I would like a bag that has an external helmet and shoe section (especially shoes) so they don't stink up the inside of the bag. If not external, at least WELL vented.

What are you guys using? I was thinking something like this.


----------



## Agar426 (May 29, 2009)

Following....


----------



## Psycho1 (Aug 26, 2014)

I have that bag. Love it. The whole front is mesh, and the helmet and shoes have separate dividers 

Sent from my LG-H872 using Tapatalk


----------



## EatsDirt (Jan 20, 2014)

I've been looking everywhere for a duffel bag that meets my criteria... very similar to what you're looking for with a few extras. It's to the point where I've considered manufacturing my own design (already drawn and a proto is somewhat arranged for). Unfortunately it seems that a US made bag w/ higher price point is my only real option... Perhaps a kickstarter is in order.


----------



## Stalkerfiveo (Feb 24, 2015)

Psycho1 said:


> I have that bag. Love it. The whole front is mesh, and the helmet and shoes have separate dividers
> 
> Sent from my LG-H872 using Tapatalk


Nice, thanks! I have read enough reviews and watched a few videos on it so far. I am pretty sold on it. With the exchange rate, it's only 62$ shipped. I may just go ahead and pull the trigger.


----------



## JillRide45 (Dec 11, 2015)

I have that bag. Love it. I have used it for about 2 years. Keeps everything organized and with the mesh top nice and dry. I would buy one in a second.


Sent from my iPhone using Tapatalk


----------



## Nubster (May 15, 2009)

I have an older Oakley duffle bag that's big enough to carry all my cycling cloths, towel, plus some other gear as needed. It also has a waterproof shoe cubby on the end. It's not divided in the main compartment but I don't have any issue fitting a helmet in the bag on top of everything else that's in there. The shoe compartment is nice for when my shoes get muddy but honestly I usually just toss them on the floor board when I'm done my ride. And I've not really found a need for a separate helmet compartment.


----------



## Organ (Jan 30, 2004)

I use a big gym bag. I keep a lot of gear in my trunk. I keep several sets of pads, jackets, 2 helmets, many gloves, etc in it. It doesn't have separate compartments except for a couple pockets on each end.

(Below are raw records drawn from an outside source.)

-- pv_equiv track=rewrite | github.com/enockabere/msafiri-visitor-api | app/services/proof_of_accommodation.py | validate_template_variables
-- ===== SOURCE A (Python) =====
-- from typing import Optional, Dict, Any
--
-- def validate_template_variables(template_html: str) -> Dict[str, bool]:
--     """
--     Check which template variables are used in the template.
--
--     Returns:
--         Dictionary with variable names as keys and boolean values indicating presence
--     """
--     variables = [
--         'participantName',
--         'hotelName',
--         'hotelAddress',
--         'checkInDate',
--         'checkOutDate',
--         'roomType',
--         'eventName',
--         'eventDates',
--         'confirmationNumber',
--         'tenantName',
--     ]
--
--     result = {}
--     for var in variables:
--         placeholder = f'{{{{{var}}}}}'
--         result[var] = placeholder in template_html
--
--     return result
-- ===== SOURCE B (Python) =====
-- def validate_template_variables(template_html: str):
--     """Single left-to-right scan: at each '{{' take the run of letters and,
--     if it is immediately closed by '}}', record it; then answer the ten
--     fixed variables by set membership."""
--     names = set()
--     rest = template_html
--     while rest:
--         if rest.startswith("{{"):
--             body = rest[2:]
--             name = ""
--             for ch in body:
--                 if not ch.isalpha():
--                     break
--                 name += ch
--             if body[len(name):len(name) + 2] == "}}":
--                 names.add(name)
--         rest = rest[1:]
--
--     variables = [
--         'participantName',
--         'hotelName',
--         'hotelAddress',
--         'checkInDate',
--         'checkOutDate',
--         'roomType',
--         'eventName',
--         'eventDates',
--         'confirmationNumber',
--         'tenantName',
--     ]
--     return {var: var in names for var in variables}
-- ===== Notes on version B (the rewrite author's own statement) =====
-- stated objective: alternative
-- what changed: Instead of running ten independent whole-string substring searches, B makes one left-to-right scan of the template that collects every letter-run placeholder name immediately closed by a double closing brace into a set, then answers the ten fixed variables by set membership.
import Mathlib
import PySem

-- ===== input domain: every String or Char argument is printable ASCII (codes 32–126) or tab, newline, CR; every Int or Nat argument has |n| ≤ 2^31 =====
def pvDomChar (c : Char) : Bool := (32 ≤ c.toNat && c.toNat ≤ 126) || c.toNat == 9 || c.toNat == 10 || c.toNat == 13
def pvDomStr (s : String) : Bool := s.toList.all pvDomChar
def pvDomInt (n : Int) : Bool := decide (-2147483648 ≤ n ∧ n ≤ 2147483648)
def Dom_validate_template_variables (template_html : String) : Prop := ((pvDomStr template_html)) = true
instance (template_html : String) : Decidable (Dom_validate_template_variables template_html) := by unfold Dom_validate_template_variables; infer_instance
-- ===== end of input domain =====

-- B replaces A's ten independent whole-string substring searches by ONE left-to-right
-- scan that collects every letter-run placeholder name closed by a brace pair into a set and
-- answers the ten fixed variables by set membership (objective: alternative).

-- ===== PORT A =====
def pvVariables : List String :=
  ["participantName", "hotelName", "hotelAddress", "checkInDate", "checkOutDate",
   "roomType", "eventName", "eventDates", "confirmationNumber", "tenantName"]

def validate_template_variables (template_html : String) : List (String × Bool) :=
  (pvVariables.foldl
    (fun (result : PySem.Dict String Bool) var =>
      result.insert var (PySem.Str.isIn ("{{" ++ var ++ "}}") template_html))
    PySem.Dict.empty).items

-- ===== PORT B =====
-- the for/break loop of Source B: accumulate the leading letters of `body` into `name`
def pvAlphaPrefix : List Char → List Char → List Char
  | [], name => name
  | ch :: body, name =>
      if !(PySem.Chars.isalpha ch) then name else pvAlphaPrefix body (name ++ [ch])

-- the while-loop of Source B over the suffixes `rest` of the input
def pvCollect : List Char → PySem.Set String → PySem.Set String
  | [], names => names
  | c :: cs, names =>
      let rest := c :: cs
      let names' :=
        if PySem.Chars.startswith rest ['{', '{'] then
          let body := PySem.List.slice rest (some 2) none
          let name := pvAlphaPrefix body []
          if PySem.List.slice body (some (name.length : Int)) (some ((name.length : Int) + 2)) = ['}', '}'] then
            PySem.Set.add names (String.ofList name)
          else names
        else names
      pvCollect cs names'

def validate_template_variables_alt (template_html : String) : List (String × Bool) :=
  let names := pvCollect template_html.toList PySem.Set.empty
  pvVariables.map (fun var => (var, PySem.Set.contains names var))

-- ===== PRECONDITION & SPEC =====
def Spec_validate_template_variables (template_html : String) (out : List (String × Bool)) : Prop := out = validate_template_variables_alt template_html
instance (template_html : String) (out : List (String × Bool)) : Decidable (Spec_validate_template_variables template_html out) := by unfold Spec_validate_template_variables; infer_instance

-- ===== CLAIM (what is proved, stated in full; the proofs are below) =====
def Claim_equal_validate_template_variables : Prop := ∀ (template_html : String), Dom_validate_template_variables template_html → Spec_validate_template_variables template_html (validate_template_variables template_html)

-- ===== LEMMAS AND PROOFS =====

-- "the body of Source B's while loop would add x when it reaches the suffix u"
def pvAddsAt (u : List Char) (x : String) : Prop :=
  PySem.Chars.startswith u ['{', '{'] = true ∧
  PySem.List.slice (PySem.List.slice u (some 2) none)
      (some ((pvAlphaPrefix (PySem.List.slice u (some 2) none) []).length : Int))
      (some (((pvAlphaPrefix (PySem.List.slice u (some 2) none) []).length : Int) + 2)) = ['}', '}'] ∧
  x = String.ofList (pvAlphaPrefix (PySem.List.slice u (some 2) none) [])

lemma pvAlphaPrefix_eq (body acc : List Char) :
    pvAlphaPrefix body acc = acc ++ body.takeWhile PySem.Chars.isalpha := by
  induction body generalizing acc with
  | nil => simp [pvAlphaPrefix]
  | cons c cs ih =>
      by_cases h : PySem.Chars.isalpha c
      · simp [pvAlphaPrefix, h, ih]
      · simp [pvAlphaPrefix, h]

lemma pv_takeWhile_closed (name rest : List Char)
    (h : ∀ c ∈ name, PySem.Chars.isalpha c = true) :
    (name ++ '}' :: rest).takeWhile PySem.Chars.isalpha = name := by
  induction name with
  | nil =>
      have : PySem.Chars.isalpha '}' = false := by decide
      simp [this]
  | cons c cs ih =>
      simp only [List.cons_append, List.takeWhile_cons, h c (by simp)]
      simp [ih (fun c hc => h c (by simp [hc]))]

lemma pv_slice_nat_add_two {α : Type} (xs : List α) (n : Nat) :
    PySem.List.slice xs (some (n : Int)) (some ((n : Int) + 2)) = (xs.drop n).take 2 := by
  rw [PySem.List.slice_toNat xs (by positivity) (by positivity)]
  norm_num
  congr 1
  omega

lemma pv_mem_collect (s : List Char) (acc : PySem.Set String) (x : String) :
    x ∈ pvCollect s acc ↔ x ∈ acc ∨ ∃ u, u <:+ s ∧ pvAddsAt u x := by
  induction s generalizing acc with
  | nil =>
      simp only [pvCollect, List.suffix_nil]
      constructor
      · exact fun h => Or.inl h
      · rintro (h | ⟨u, rfl, hsw, _⟩)
        · exact h
        · exact absurd hsw (by decide)
  | cons c cs ih =>
      simp only [pvCollect]
      rw [ih]
      have hsuffix : ∀ u : List Char, u <:+ c :: cs ↔ u = c :: cs ∨ u <:+ cs :=
        fun u => List.suffix_cons_iff
      by_cases hstart : PySem.Chars.startswith (c :: cs) ['{', '{'] = true
      · by_cases hcl : PySem.List.slice (PySem.List.slice (c :: cs) (some 2) none)
            (some ((pvAlphaPrefix (PySem.List.slice (c :: cs) (some 2) none) []).length : Int))
            (some (((pvAlphaPrefix (PySem.List.slice (c :: cs) (some 2) none) []).length : Int) + 2)) = ['}', '}']
        · simp only [hstart, if_true, hcl, if_true, PySem.Set.mem_add]
          constructor
          · rintro ((h | h) | h)
            · exact Or.inl h
            · exact Or.inr ⟨c :: cs, List.suffix_refl _, hstart, hcl, h⟩
            · exact Or.inr (h.imp fun u ⟨hu, ha⟩ => ⟨(hsuffix u).mpr (Or.inr hu), ha⟩)
          · rintro (h | ⟨u, hu, ha⟩)
            · exact Or.inl (Or.inl h)
            · rcases (hsuffix u).mp hu with rfl | hu'
              · exact Or.inl (Or.inr ha.2.2)
              · exact Or.inr ⟨u, hu', ha⟩
        · simp only [hstart, if_true, hcl, if_false]
          constructor
          · rintro (h | h)
            · exact Or.inl h
            · exact Or.inr (h.imp fun u ⟨hu, ha⟩ => ⟨(hsuffix u).mpr (Or.inr hu), ha⟩)
          · rintro (h | ⟨u, hu, ha⟩)
            · exact Or.inl h
            · rcases (hsuffix u).mp hu with rfl | hu'
              · exact absurd ha.2.1 hcl
              · exact Or.inr ⟨u, hu', ha⟩
      · simp only [hstart]
        constructor
        · rintro (h | h)
          · exact Or.inl h
          · exact Or.inr (h.imp fun u ⟨hu, ha⟩ => ⟨(hsuffix u).mpr (Or.inr hu), ha⟩)
        · rintro (h | ⟨u, hu, ha⟩)
          · exact Or.inl h
          · rcases (hsuffix u).mp hu with rfl | hu'
            · exact absurd ha.1 hstart
            · exact Or.inr ⟨u, hu', ha⟩

lemma pv_addsAt_iff (name : List Char)
    (halpha : ∀ c ∈ name, PySem.Chars.isalpha c = true) (s : List Char) :
    (∃ u, u <:+ s ∧ pvAddsAt u (String.ofList name)) ↔
      ('{' :: '{' :: (name ++ ['}', '}'])) <:+: s := by
  constructor
  · rintro ⟨u, hsuf, hsw, hcl, hx⟩
    obtain ⟨t, rfl⟩ := (PySem.Chars.startswith_iff u ['{', '{']).mp hsw
    have hbody : PySem.List.slice (['{', '{'] ++ t) (some 2) none = t := by
      rw [PySem.List.slice_from _ (by norm_num)]; rfl
    rw [hbody] at hcl hx
    set nm := pvAlphaPrefix t [] with hnm
    have hname : name = nm := by
      have := congrArg String.toList hx
      simpa using this
    rw [pv_slice_nat_add_two] at hcl
    have hpre : nm <+: t := by
      rw [hnm, pvAlphaPrefix_eq, List.nil_append]
      exact List.takeWhile_prefix _
    obtain ⟨r, hr⟩ := hpre
    have hdrop : t.drop nm.length = r := by
      rw [← hr, List.drop_left]
    rw [hdrop] at hcl
    -- r starts with '}','}'
    obtain ⟨r', hr'⟩ : ∃ r', r = '}' :: '}' :: r' := by
      rcases r with _ | ⟨a, _ | ⟨b, r'⟩⟩
      · simp at hcl
      · simp at hcl
      · have hab : a = '}' ∧ b = '}' := by simpa using hcl
        exact ⟨r', by rw [hab.1, hab.2]⟩
    apply List.infix_iff_prefix_suffix.mpr
    refine ⟨['{', '{'] ++ t, ⟨r', ?_⟩, hsuf⟩
    rw [hname, ← hr, hr']
    simp [List.append_assoc]
  · intro hinf
    obtain ⟨t, hpre, hsuf⟩ := List.infix_iff_prefix_suffix.mp hinf
    obtain ⟨r, hr⟩ := hpre
    refine ⟨t, hsuf, ?_, ?_, ?_⟩
    · rw [PySem.Chars.startswith_iff, ← hr]
      exact ⟨name ++ ['}', '}'] ++ r, by simp⟩
    all_goals
      have hbody : PySem.List.slice t (some 2) none = name ++ '}' :: '}' :: r := by
        rw [PySem.List.slice_from _ (by norm_num), ← hr]
        simp
      have hnm : pvAlphaPrefix (PySem.List.slice t (some 2) none) [] = name := by
        rw [hbody, pvAlphaPrefix_eq, List.nil_append, pv_takeWhile_closed _ _ halpha]
    · rw [hnm, hbody, pv_slice_nat_add_two, List.drop_left]
      rfl
    · rw [hnm]

lemma pv_per_var (var : String)
    (halpha : ∀ c ∈ var.toList, PySem.Chars.isalpha c = true) (html : String) :
    PySem.Str.isIn ("{{" ++ var ++ "}}") html
      = PySem.Set.contains (pvCollect html.toList PySem.Set.empty) var := by
  rw [Bool.eq_iff_iff]
  rw [PySem.Str.isIn_iff_infix, PySem.Set.contains_iff, pv_mem_collect]
  have htl : ("{{" ++ var ++ "}}").toList = '{' :: '{' :: (var.toList ++ ['}', '}']) := by
    simp [String.toList_append]
  have hofl : String.ofList var.toList = var := String.ofList_toList
  rw [htl, ← pv_addsAt_iff var.toList halpha html.toList, hofl]
  simp [PySem.Set.empty]

lemma pv_items (html : String) :
    (pvVariables.foldl
      (fun (result : PySem.Dict String Bool) var =>
        result.insert var (PySem.Str.isIn ("{{" ++ var ++ "}}") html))
      PySem.Dict.empty).items
      = pvVariables.map (fun var => (var, PySem.Str.isIn ("{{" ++ var ++ "}}") html)) := by
  have h := PySem.Dict.items_foldl_insert_fresh pvVariables (fun v => v)
    (fun var => PySem.Str.isIn ("{{" ++ var ++ "}}") html) PySem.Dict.empty
    (by intro a _; simp) (by simp; decide)
  simpa using h

-- ===== VERDICT (by name: the statement is the Claim_ definition above) =====
theorem validate_template_variables_spec : Claim_equal_validate_template_variables := by
  intro html _
  unfold Spec_validate_template_variables validate_template_variables validate_template_variables_alt
  rw [pv_items]
  apply List.map_congr_left
  intro var hv
  have halpha : ∀ c ∈ var.toList, PySem.Chars.isalpha c = true := by
    fin_cases hv <;> (simp; try decide)
  rw [pv_per_var var halpha html]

https://www.amazon.com/gp/product/B00POB398K/ref=oh_aui_search_detailpage?ie=UTF8&psc=1


----------



## Lone Rager (Dec 13, 2013)

I've liked the idea of that Cat5Gear bag but never got one. Another one to consider is the Osprey TrailKit Duffel Bag.


----------



## Joules (Oct 12, 2005)

A triathlon transition bag seems like it would fit the bill (so long as you aren't carrying a full-face helmet). Meant to hold a helmet, 2 pairs of shoes a wetsuit and a towel. With separate compartments for wet stuff. Better ones open flat so you can get your transition setup straight at home and just set it on the ground and go. 

Unfortunately they're pricey, like anything really purpose-built.


----------



## PUNKY (Apr 26, 2010)

Large Rubbermaid tote.


----------



## motard5 (Apr 9, 2007)

How about the Osprey Trailkit?

OSPREY Trailkit


----------



## direktor (Mar 21, 2004)

About 2 months ago I realized I could speed up my routine with a bag to keep everything together for trips from house to car and back again.

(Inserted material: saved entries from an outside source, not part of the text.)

-- pv_equiv track=rewrite | github.com/chuang-lab-DMPTD-TMU/dengue-fever-EWS | dengue-infection-module/scripts/OpenDengue/4_impute_to_region.py | month_dates_for_year
-- ===== SOURCE A (Python) =====
-- MONTH_RANGES = [
--     ("01", "01", "31"), ("02", "02", "28"), ("03", "03", "31"), ("04", "04", "30"),
--     ("05", "05", "31"), ("06", "06", "30"), ("07", "07", "31"), ("08", "08", "31"),
--     ("09", "09", "30"), ("10", "10", "31"), ("11", "11", "30"), ("12", "12", "31"),
-- ]
--
-- def month_dates_for_year(year):
--     dates = []
--     for mm, _, _ in MONTH_RANGES:
--         import calendar
--         last_day = calendar.monthrange(year, int(mm))[1]
--         start = f"{year}-{mm}-01"
--         end = f"{year}-{mm}-{last_day:02d}"
--         dates.append((start, end))
--     return dates
-- ===== SOURCE B (Python) =====
-- def month_dates_for_year(year):
--     lengths = [31, 28, 31, 30, 31, 30, 31, 31, 30, 31, 30, 31]
--     dates = []
--     for m in range(1, 13):
--         last_day = lengths[m - 1]
--         if m == 2 and year % 4 == 0 and (year % 100 != 0 or year % 400 == 0):
--             last_day = 29
--         mm = f"{m:02d}"
--         dates.append((f"{year}-{mm}-01", f"{year}-{mm}-{last_day:02d}"))
--     return dates
-- ===== Notes on version B (the rewrite author's own statement) =====
-- stated objective: alternative
-- what changed: B drops the calendar import and the MONTH_RANGES string table: it iterates month numbers 1..12 over a fixed list of month lengths, overriding February via an inline leap-year formula and zero-padding the month number itself, instead of parsing month strings back to ints and calling calendar.monthrange per month.
import Mathlib
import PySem

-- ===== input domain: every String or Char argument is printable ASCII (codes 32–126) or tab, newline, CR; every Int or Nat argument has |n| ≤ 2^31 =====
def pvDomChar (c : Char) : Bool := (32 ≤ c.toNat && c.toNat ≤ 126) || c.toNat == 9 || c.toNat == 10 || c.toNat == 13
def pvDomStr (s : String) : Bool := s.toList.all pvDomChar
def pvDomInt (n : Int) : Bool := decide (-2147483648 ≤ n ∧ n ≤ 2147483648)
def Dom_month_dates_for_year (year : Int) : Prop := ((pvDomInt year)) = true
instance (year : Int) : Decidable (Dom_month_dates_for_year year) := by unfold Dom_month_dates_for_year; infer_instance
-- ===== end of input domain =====

-- B drops the calendar import and the string table: month numbers 1..12 over a fixed
-- length list with an inline leap formula (objective: alternative; return value only).


-- shared helper: Python's f"{n:02d}" for a nonnegative int (exact there; all uses are 1..31)
def pyFmt02 (n : Int) : String :=
  let s := PySem.Int.toStr n
  if PySem.Str.len s < 2 then "0" ++ s else s

-- ===== PORT A =====
-- calendar.isleap, transliterated (Python 'and'/'or' on these comparisons = Bool &&/||)
def calIsLeap (y : Int) : Bool :=
  (PySem.Int.mod y 4 == 0) && ((PySem.Int.mod y 100 != 0) || (PySem.Int.mod y 400 == 0))

-- calendar.mdays and monthrange(year, m)[1] = mdays[m] + (m == 2 and isleap(year)), exact for m in 1..12
def calMdays : List Int := [0, 31, 28, 31, 30, 31, 30, 31, 31, 30, 31, 30, 31]

def calMonthrangeDay (y m : Int) : Int :=
  PySem.List.pyGetD calMdays m 0 + (if m == 2 && calIsLeap y then 1 else 0)

def MONTH_RANGES : List (String × String × String) :=
  [("01", "01", "31"), ("02", "02", "28"), ("03", "03", "31"), ("04", "04", "30"),
   ("05", "05", "31"), ("06", "06", "30"), ("07", "07", "31"), ("08", "08", "31"),
   ("09", "09", "30"), ("10", "10", "31"), ("11", "11", "30"), ("12", "12", "31")]

def month_dates_for_year (year : Int) : List (String × String) :=
  MONTH_RANGES.foldl
    (fun dates t =>
      let mm := t.1
      let lastDay := calMonthrangeDay year ((PySem.Int.ofStr? mm).getD 0)  -- int(mm); always parses here
      let start := PySem.Int.toStr year ++ "-" ++ mm ++ "-01"
      let «end» := PySem.Int.toStr year ++ "-" ++ mm ++ "-" ++ pyFmt02 lastDay
      dates ++ [(start, «end»)])
    []

-- ===== PORT B =====
def altLengths : List Int := [31, 28, 31, 30, 31, 30, 31, 31, 30, 31, 30, 31]

def altLeap (y : Int) : Bool :=
  (PySem.Int.mod y 4 == 0) && ((PySem.Int.mod y 100 != 0) || (PySem.Int.mod y 400 == 0))

def month_dates_for_year_alt (year : Int) : List (String × String) :=
  (PySem.List.pyRange 1 13 1).foldl
    (fun dates m =>
      let lastDay₀ := PySem.List.pyGetD altLengths (m - 1) 0
      let lastDay := if m == 2 && altLeap year then 29 else lastDay₀
      let mm := pyFmt02 m
      dates ++ [(PySem.Int.toStr year ++ "-" ++ mm ++ "-01",
                 PySem.Int.toStr year ++ "-" ++ mm ++ "-" ++ pyFmt02 lastDay)])
    []

-- ===== PRECONDITION & SPEC =====
def Spec_month_dates_for_year (year : Int) (out : List (String × String)) : Prop := out = month_dates_for_year_alt year
instance (year : Int) (out : List (String × String)) : Decidable (Spec_month_dates_for_year year out) := by unfold Spec_month_dates_for_year; infer_instance

-- ===== CLAIM (what is proved, stated in full; the proofs are below) =====
def Claim_equal_month_dates_for_year : Prop := ∀ (year : Int), Dom_month_dates_for_year year → Spec_month_dates_for_year year (month_dates_for_year year)

-- ===== LEMMAS AND PROOFS =====
theorem altLeap_eq_calIsLeap (y : Int) : altLeap y = calIsLeap y := rfl

-- ===== VERDICT (by name: the statement is the Claim_ definition above) =====
theorem month_dates_for_year_spec : Claim_equal_month_dates_for_year := by
  intro year _
  unfold Spec_month_dates_for_year month_dates_for_year month_dates_for_year_alt
  cases h : calIsLeap year with
  | false =>
      simp [calMonthrangeDay, altLeap_eq_calIsLeap, h, MONTH_RANGES]
      rfl
  | true =>
      simp [calMonthrangeDay, altLeap_eq_calIsLeap, h, MONTH_RANGES]
      rfl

Somebody on the board mentioned an Ogio bag, the Endurance 9.0.

Turns out it's working great. One of my things was that I wanted separate pockets for most things...dirty shoes in one big pocket, used/dirty clothes in another, clean in yet another, etc etc. And a way to get the helmet to piggyback on the outside.

It works for all this, and now I have a pre-post ride routine based around the bag which is helping me not forget things.

I don't love the Ogio look, but I had to suck it up on this one because it just works so well.


----------



## EatsDirt (Jan 20, 2014)

Do some of you people seriously throw your sweaty helmet etc into an air tight bag/tote in between rides and let it get funked up...?


----------



## direktor (Mar 21, 2004)

EatsDirt said:


> Do some of you people seriously throw your sweaty helmet etc into an air tight bag/tote in between rides and let it get funked up...?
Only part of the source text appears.